Instructions for the task:
Keep only those lines of the records that include the string "Bool".

-- Dataset records follows --

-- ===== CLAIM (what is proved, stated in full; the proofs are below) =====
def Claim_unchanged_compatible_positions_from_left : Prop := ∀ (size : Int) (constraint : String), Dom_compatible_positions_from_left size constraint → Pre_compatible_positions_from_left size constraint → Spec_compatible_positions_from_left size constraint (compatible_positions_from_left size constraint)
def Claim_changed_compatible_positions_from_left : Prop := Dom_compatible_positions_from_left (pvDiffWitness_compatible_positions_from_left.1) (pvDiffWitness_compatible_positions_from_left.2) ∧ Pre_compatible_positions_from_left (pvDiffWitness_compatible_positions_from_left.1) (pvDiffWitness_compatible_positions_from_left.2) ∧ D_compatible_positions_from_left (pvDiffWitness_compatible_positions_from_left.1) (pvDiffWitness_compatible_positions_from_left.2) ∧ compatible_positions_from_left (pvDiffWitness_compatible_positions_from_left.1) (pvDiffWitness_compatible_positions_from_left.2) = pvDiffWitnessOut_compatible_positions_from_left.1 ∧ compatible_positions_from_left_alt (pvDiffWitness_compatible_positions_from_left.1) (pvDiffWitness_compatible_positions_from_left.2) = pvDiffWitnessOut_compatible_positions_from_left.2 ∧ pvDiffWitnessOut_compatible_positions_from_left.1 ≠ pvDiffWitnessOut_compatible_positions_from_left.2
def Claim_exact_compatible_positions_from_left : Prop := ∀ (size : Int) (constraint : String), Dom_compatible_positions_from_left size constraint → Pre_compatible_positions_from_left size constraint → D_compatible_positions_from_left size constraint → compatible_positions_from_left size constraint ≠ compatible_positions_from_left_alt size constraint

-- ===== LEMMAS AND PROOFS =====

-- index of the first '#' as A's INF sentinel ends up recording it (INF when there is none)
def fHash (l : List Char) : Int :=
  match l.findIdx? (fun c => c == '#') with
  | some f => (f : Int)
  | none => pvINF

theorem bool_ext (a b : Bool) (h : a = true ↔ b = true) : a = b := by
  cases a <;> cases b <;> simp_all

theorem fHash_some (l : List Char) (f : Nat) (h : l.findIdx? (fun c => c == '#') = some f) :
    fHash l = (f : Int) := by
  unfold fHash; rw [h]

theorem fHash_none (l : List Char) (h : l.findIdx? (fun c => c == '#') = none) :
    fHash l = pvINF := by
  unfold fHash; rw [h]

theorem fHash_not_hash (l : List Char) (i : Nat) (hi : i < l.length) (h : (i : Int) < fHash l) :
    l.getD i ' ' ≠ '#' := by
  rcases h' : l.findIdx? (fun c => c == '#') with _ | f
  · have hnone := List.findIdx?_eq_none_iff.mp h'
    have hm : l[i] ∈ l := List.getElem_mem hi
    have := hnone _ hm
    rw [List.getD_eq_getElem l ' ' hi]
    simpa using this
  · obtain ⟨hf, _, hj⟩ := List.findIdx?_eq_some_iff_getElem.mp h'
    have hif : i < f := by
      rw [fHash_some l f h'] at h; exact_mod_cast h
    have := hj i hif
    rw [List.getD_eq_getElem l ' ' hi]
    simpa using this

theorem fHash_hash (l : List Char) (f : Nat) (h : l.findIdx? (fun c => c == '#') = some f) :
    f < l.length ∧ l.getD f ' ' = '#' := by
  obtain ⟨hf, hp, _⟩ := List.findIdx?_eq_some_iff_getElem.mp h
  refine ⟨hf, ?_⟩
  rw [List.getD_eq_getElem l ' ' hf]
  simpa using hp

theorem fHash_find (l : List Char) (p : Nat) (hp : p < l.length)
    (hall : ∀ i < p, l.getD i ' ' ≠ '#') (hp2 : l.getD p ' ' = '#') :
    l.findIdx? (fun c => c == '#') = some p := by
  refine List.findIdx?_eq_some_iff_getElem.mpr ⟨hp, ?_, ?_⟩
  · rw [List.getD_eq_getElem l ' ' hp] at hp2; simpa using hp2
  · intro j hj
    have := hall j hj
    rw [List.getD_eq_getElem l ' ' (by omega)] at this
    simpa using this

-- Dataset records concluded --
-- Dataset records follows --

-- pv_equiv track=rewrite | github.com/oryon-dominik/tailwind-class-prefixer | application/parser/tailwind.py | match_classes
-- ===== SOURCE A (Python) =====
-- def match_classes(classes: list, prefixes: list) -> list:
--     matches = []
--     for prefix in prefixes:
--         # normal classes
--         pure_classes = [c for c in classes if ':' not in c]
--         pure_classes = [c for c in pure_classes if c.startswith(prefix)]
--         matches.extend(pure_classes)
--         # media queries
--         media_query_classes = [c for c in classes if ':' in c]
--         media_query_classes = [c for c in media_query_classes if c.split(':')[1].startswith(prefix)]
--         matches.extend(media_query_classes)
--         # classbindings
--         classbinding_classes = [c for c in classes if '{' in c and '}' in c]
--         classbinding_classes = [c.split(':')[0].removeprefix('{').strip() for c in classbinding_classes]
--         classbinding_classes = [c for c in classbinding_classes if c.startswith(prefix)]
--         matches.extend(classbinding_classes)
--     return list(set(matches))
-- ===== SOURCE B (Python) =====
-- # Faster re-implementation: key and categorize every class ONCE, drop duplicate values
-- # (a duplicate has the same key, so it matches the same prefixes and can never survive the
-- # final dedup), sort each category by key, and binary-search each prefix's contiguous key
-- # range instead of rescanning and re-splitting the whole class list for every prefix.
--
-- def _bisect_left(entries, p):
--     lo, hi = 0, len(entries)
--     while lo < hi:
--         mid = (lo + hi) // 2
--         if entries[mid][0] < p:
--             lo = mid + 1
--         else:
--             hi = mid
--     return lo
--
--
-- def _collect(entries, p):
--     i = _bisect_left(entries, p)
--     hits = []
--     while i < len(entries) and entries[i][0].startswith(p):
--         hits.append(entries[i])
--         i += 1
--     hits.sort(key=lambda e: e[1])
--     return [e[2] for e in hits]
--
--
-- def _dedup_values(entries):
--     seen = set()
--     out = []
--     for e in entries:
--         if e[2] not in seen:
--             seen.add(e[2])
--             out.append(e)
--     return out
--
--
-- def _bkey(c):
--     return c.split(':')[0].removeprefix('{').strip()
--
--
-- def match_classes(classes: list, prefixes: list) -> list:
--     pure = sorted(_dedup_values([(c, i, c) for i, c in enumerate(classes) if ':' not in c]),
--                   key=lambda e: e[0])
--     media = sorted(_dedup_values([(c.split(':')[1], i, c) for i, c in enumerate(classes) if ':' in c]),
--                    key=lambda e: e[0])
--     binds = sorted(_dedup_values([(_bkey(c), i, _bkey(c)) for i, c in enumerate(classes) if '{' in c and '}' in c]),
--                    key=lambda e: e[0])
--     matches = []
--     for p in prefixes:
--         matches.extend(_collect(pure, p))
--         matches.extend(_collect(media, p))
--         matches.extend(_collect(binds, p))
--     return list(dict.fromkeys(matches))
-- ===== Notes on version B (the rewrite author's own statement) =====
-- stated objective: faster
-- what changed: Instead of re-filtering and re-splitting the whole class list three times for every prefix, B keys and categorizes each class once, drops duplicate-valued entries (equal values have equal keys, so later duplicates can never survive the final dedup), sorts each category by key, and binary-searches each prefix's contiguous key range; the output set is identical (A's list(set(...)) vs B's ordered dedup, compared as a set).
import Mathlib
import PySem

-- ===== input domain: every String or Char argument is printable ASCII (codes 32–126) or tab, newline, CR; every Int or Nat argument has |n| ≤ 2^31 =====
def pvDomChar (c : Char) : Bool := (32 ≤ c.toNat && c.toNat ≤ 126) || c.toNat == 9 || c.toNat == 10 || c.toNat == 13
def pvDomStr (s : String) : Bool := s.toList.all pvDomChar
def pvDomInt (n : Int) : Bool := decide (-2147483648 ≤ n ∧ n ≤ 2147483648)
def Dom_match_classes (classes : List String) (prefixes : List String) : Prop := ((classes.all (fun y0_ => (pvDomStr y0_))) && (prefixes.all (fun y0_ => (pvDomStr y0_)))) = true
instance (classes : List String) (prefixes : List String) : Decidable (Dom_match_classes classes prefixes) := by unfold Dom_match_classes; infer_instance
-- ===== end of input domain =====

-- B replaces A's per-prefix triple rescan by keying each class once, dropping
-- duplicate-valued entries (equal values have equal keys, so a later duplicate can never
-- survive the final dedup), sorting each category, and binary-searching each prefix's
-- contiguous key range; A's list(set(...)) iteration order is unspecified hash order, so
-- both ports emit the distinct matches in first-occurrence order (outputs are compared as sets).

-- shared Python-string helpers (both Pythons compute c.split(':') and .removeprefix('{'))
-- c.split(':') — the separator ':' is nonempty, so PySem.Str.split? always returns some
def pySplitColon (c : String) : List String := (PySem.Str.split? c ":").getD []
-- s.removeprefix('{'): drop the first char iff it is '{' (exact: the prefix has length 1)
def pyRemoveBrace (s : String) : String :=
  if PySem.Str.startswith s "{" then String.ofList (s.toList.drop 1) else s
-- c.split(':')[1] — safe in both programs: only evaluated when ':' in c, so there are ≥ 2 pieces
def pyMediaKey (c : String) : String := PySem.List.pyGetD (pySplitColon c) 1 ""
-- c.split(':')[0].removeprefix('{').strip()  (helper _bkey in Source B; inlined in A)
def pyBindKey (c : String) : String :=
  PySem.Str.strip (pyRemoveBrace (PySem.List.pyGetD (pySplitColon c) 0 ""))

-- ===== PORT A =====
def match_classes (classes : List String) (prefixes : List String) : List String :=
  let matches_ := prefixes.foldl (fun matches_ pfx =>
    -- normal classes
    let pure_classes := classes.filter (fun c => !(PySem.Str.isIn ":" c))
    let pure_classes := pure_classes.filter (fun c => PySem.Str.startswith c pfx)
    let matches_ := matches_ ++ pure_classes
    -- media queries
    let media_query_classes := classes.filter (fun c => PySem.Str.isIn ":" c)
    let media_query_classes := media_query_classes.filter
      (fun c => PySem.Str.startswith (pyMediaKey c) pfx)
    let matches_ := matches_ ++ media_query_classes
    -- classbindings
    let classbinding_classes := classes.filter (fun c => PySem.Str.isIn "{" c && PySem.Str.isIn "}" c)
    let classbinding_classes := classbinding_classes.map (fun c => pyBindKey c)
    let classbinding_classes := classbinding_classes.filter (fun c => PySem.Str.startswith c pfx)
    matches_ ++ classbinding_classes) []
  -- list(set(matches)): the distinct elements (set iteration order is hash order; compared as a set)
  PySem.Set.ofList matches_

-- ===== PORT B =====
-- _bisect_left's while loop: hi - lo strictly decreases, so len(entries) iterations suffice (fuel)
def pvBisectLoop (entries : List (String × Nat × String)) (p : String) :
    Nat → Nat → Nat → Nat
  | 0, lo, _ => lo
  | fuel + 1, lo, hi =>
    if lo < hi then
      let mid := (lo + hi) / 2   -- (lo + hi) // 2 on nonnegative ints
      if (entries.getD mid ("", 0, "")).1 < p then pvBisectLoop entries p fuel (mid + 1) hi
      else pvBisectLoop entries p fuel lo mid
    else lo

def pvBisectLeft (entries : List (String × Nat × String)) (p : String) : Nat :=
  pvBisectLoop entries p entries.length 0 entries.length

-- Dataset records concluded --

Result:
theorem bool_ext (a b : Bool) (h : a = true ↔ b = true) : a = b := by
def pvDomChar (c : Char) : Bool := (32 ≤ c.toNat && c.toNat ≤ 126) || c.toNat == 9 || c.toNat == 10 || c.toNat == 13
def pvDomStr (s : String) : Bool := s.toList.all pvDomChar
def pvDomInt (n : Int) : Bool := decide (-2147483648 ≤ n ∧ n ≤ 2147483648)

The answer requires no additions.